# Solving Leetcode Interviews in Seconds with AI: Evaluate Division


	# Introduction
	In this blog post, we will explore how to solve the LeetCode problem "399" using AI. LeetCode is a popular platform for preparing for coding interviews, and with the help of AI tools like [Chatmagic](https://www.chatmagic.app), we can generate solutions quickly and efficiently - helping you pass the interviews and get the job offer without having to study for months.

	# Problem Statement
	> You are given an array of variable pairs equations and an array of real numbers values, where equations[i] = [Ai, Bi] and values[i] represent the equation Ai / Bi = values[i]. Each Ai or Bi is a string that represents a single variable. You are also given some queries, where queries[j] = [Cj, Dj] represents the jth query where you must find the answer for Cj / Dj = ?. Return the answers to all queries. If a single answer cannot be determined, return -1.0. Note: The input is always valid. You may assume that evaluating the queries will not result in division by zero and that there is no contradiction.
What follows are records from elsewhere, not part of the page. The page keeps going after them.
-- pv_equiv track=rewrite | github.com/yujin45/CodingTestStudy | 백준/Silver/1697. 숨바꼭질/숨바꼭질.py | bfs
-- ===== SOURCE A (Python) =====
-- from collections import deque
--
-- def bfs(n, k):
--     MAX = 100_001  # 0 ~ 100,000
--     visited = [-1] * MAX  # -1은 아직 방문 안 함
--     queue = deque()
--
--     queue.append(n)  # 시작점
--     visited[n] = 0  # 시작 위치는 0초
--
--     while queue:
--         current = queue.popleft()
--
--         # 도착하면 바로 종료
--         if current == k:
--             return visited[current]
--
--         for next_pos in [current - 1, current + 1, current * 2]:
--             if 0 <= next_pos < MAX and visited[next_pos] == -1:
--                 visited[next_pos] = visited[current] + 1
--                 queue.append(next_pos)
-- ===== SOURCE B (Python) =====
-- def bfs(n, k):
--     # Level-synchronous BFS: frontier sets instead of a deque+distance array.
--     if n == k:
--         return 0
--     MAX = 100_001
--     visited = {n}
--     frontier = {n}
--     step = 0
--     while frontier:
--         step += 1
--         nxt = set()
--         for x in frontier:
--             for y in (x - 1, x + 1, x * 2):
--                 if 0 <= y < MAX and y not in visited:
--                     if y == k:
--                         return step
--                     visited.add(y)
--                     nxt.add(y)
--         frontier = nxt
--     return -1
-- ===== Notes on version B (the rewrite author's own statement) =====
-- stated objective: alternative
-- what changed: Replaces the deque+distance-array BFS (pop one node at a time, store a distance per cell, check k at pop time) with a level-synchronous BFS over frontier sets: the answer is the level counter at which k is first generated, so no per-node distance storage or pop-time check exists.
-- outside the precondition, e.g. on bfs(-3, -3): A returns 0, B returns 0; on bfs(-1, 5): A returns 5, B returns 5; on bfs(-2, 5): A returns None, B returns -1
import Mathlib
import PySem

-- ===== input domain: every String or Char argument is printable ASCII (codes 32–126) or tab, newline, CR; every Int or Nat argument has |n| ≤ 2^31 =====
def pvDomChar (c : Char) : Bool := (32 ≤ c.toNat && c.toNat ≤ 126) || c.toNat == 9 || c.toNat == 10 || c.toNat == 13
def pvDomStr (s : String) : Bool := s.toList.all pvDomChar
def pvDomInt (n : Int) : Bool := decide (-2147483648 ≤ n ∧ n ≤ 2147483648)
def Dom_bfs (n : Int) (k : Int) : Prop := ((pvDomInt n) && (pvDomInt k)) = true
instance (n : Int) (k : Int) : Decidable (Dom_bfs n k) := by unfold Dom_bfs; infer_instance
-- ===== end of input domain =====

-- B re-implements the BFS level-synchronously (frontier sets + a step counter) instead of A's
-- deque + per-cell distance array; equality of the RETURN value is proved on 0 ≤ n,k ≤ 100000.

-- ===== PORT A =====
-- body of A's inner 'for next_pos in [current-1, current+1, current*2]' loop:
-- mark an in-range, unvisited neighbour with visited[current]+1 and append it to the
-- queue (the deque is modelled as front list + reversed back list; append = cons on back)
def pvAStepX (cur : Int) (s : Array Int × List Int) (np : Int) : Array Int × List Int :=
  if 0 ≤ np ∧ np < 100001 ∧ s.1.getD np.toNat (-2) = -1 then
    (s.1.setIfInBounds np.toNat (s.1.getD cur.toNat (-2) + 1), np :: s.2)
  else s

-- A's 'while queue' loop; 'popleft' takes from front, refilling it from the back list
-- when empty; fuel only makes the recursion total (none = fuel out, or the Python loop
-- ending without 'return', i.e. Python returning None)
def pvARunX (k : Int) : Nat → Array Int → List Int → List Int → Option Int
  | 0, _, _, _ => none
  | fuel+1, vis, front, back =>
    match front with
    | cur :: rest =>
      if cur = k then some (vis.getD cur.toNat (-2))
      else
        let s := [cur - 1, cur + 1, cur * 2].foldl (pvAStepX cur) (vis, back)
        pvARunX k fuel s.1 rest s.2
    | [] =>
      match back.reverse with
      | [] => none
      | cur :: rest =>
        if cur = k then some (vis.getD cur.toNat (-2))
        else
          let s := [cur - 1, cur + 1, cur * 2].foldl (pvAStepX cur) (vis, [])
          pvARunX k fuel s.1 rest s.2

-- visited = [-1]*100001; visited[n] = 0; queue = deque([n]); inside Pre_ the run always
-- returns 'some', so the .getD default is never used
def bfs (n : Int) (k : Int) : Int :=
  (pvARunX k 600013 ((Array.replicate 100001 (-1)).setIfInBounds n.toNat 0) [n] []).getD 0

-- ===== PORT B =====
-- body of B's inner 'for y in (x-1, x+1, x*2)' loop; state 'none' = B has executed
-- 'return step' (k was generated), so the remaining iterations do nothing; nxt is
-- accumulated by cons (reversed) and restored to insertion order at the level end
def pvBStepX (k : Int) (st : Option (Std.HashSet Int × List Int)) (y : Int) :
    Option (Std.HashSet Int × List Int) :=
  match st with
  | none => none
  | some (V, nxt) =>
    if 0 ≤ y ∧ y < 100001 ∧ ¬ V.contains y then
      if y = k then none
      else some (V.insert y, y :: nxt)
    else some (V, nxt)

-- one pass of B's 'for x in frontier' loop building nxt (and extending visited)
def pvBLevelX (k : Int) (V : Std.HashSet Int) (frontier : List Int) :
    Option (Std.HashSet Int × List Int) :=
  frontier.foldl (fun st x => [x - 1, x + 1, x * 2].foldl (pvBStepX k) st) (some (V, []))

-- B's 'while frontier' loop; fuel only makes the recursion total
def pvBLoopX (k : Int) : Nat → Std.HashSet Int → List Int → Int → Option Int
  | 0, _, _, _ => none
  | fuel+1, V, frontier, step =>
    if frontier = [] then some (-1)
    else
      match pvBLevelX k V frontier with
      | none => some (step + 1)
      | some (V', nxt) => pvBLoopX k fuel V' nxt.reverse (step + 1)

def bfs_alt (n : Int) (k : Int) : Int :=
  if n = k then 0
  else (pvBLoopX k 200005 (Std.HashSet.emptyWithCapacity.insert n) [n] 0).getD (-1)

-- ===== PRECONDITION & SPEC =====
-- Pre_ is the problem's natural domain (Baekjoon 1697): 0 ≤ n,k ≤ 100000. Outside it A
-- raises IndexError (for n past the array), or returns None (not an int) when k is
-- unreachable, or — for negative n — returns via accidental negative-index wraparound.
def Pre_bfs (n : Int) (k : Int) : Prop := 0 ≤ n ∧ n ≤ 100000 ∧ 0 ≤ k ∧ k ≤ 100000
instance (n : Int) (k : Int) : Decidable (Pre_bfs n k) := by unfold Pre_bfs; infer_instance
def pvWitness_bfs : Int × Int := (5, 1)

def Spec_bfs (n : Int) (k : Int) (out : Int) : Prop := out = bfs_alt n k
instance (n : Int) (k : Int) (out : Int) : Decidable (Spec_bfs n k out) := by unfold Spec_bfs; infer_instance

-- ===== CLAIM (what is proved, stated in full; the proofs are below) =====
def Claim_equal_bfs : Prop := ∀ (n : Int) (k : Int), Dom_bfs n k → Pre_bfs n k → Spec_bfs n k (bfs n k)

-- ===== LEMMAS AND PROOFS =====

-- list/assoc models of the two ports (proof side), bridged to the executable ports below
-- body of A's inner 'for next_pos in [current-1, current+1, current*2]' loop:
-- mark an in-range, unvisited neighbour with visited[current]+1 and append it to the queue
def pvAStep (cur : Int) (s : List Int × List Int) (np : Int) : List Int × List Int :=
  if 0 ≤ np ∧ np < 100001 ∧ PySem.List.pyGetD s.1 np (-2) = -1 then
    (PySem.List.pySetD s.1 np (PySem.List.pyGetD s.1 cur (-2) + 1), s.2 ++ [np])
  else s

-- A's 'while queue' loop; fuel only makes the recursion total (none = fuel out, or the
-- Python loop ending without 'return', i.e. Python returning None)
def pvARun (k : Int) : Nat → List Int → List Int → Option Int
  | 0, _, _ => none
  | fuel+1, vis, queue =>
    match queue with
    | [] => none
    | cur :: rest =>
      if cur = k then some (PySem.List.pyGetD vis cur (-2))
      else
        let s := [cur - 1, cur + 1, cur * 2].foldl (pvAStep cur) (vis, rest)
        pvARun k fuel s.1 s.2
Note: The variables that do not occur in the list of equations are undefined, so the answer cannot be determined for them.   Example 1:  Input: equations = [["a","b"],["b","c"]], values = [2.0,3.0], queries = [["a","c"],["b","a"],["a","e"],["a","a"],["x","x"]] Output: [6.00000,0.50000,-1.00000,1.00000,-1.00000] Explanation:  Given: a / b = 2.0, b / c = 3.0 queries are: a / c = ?, b / a = ?, a / e = ?, a / a = ?, x / x = ?  return: [6.0, 0.5, -1.0, 1.0, -1.0 ] note: x is undefined => -1.0 Example 2:  Input: equations = [["a","b"],["b","c"],["bc","cd"]], values = [1.5,2.5,5.0], queries = [["a","c"],["c","b"],["bc","cd"],["cd","bc"]] Output: [3.75000,0.40000,5.00000,0.20000]  Example 3:  Input: equations = [["a","b"]], values = [0.5], queries = [["a","b"],["b","a"],["a","c"],["x","y"]] Output: [0.50000,2.00000,-1.00000,-1.00000]    Constraints:  1 <= equations.length <= 20 equations[i].length == 2 1 <= Ai.length, Bi.length <= 5 values.length == equations.length 0.0 < values[i] <= 20.0 1 <= queries.length <= 20 queries[i].length == 2 1 <= Cj.length, Dj.length <= 5 Ai, Bi, Cj, Dj consist of lower case English letters and digits.  

	# Explanation
	Here's a breakdown of the approach, followed by the Python code:

*   **Build a Graph:** Represent the equations as a graph where nodes are variables, and edges represent the division relationships (A/B = value becomes an edge from A to B with weight 'value', and an edge from B to A with weight 1/value).
*   **Depth-First Search (DFS):** For each query, use DFS to traverse the graph from the starting variable to the ending variable. Multiply the edge weights along the path to find the result.
*   **Handle Undefined Cases:** If a variable is not in the graph or no path is found between the query variables, return -1.0.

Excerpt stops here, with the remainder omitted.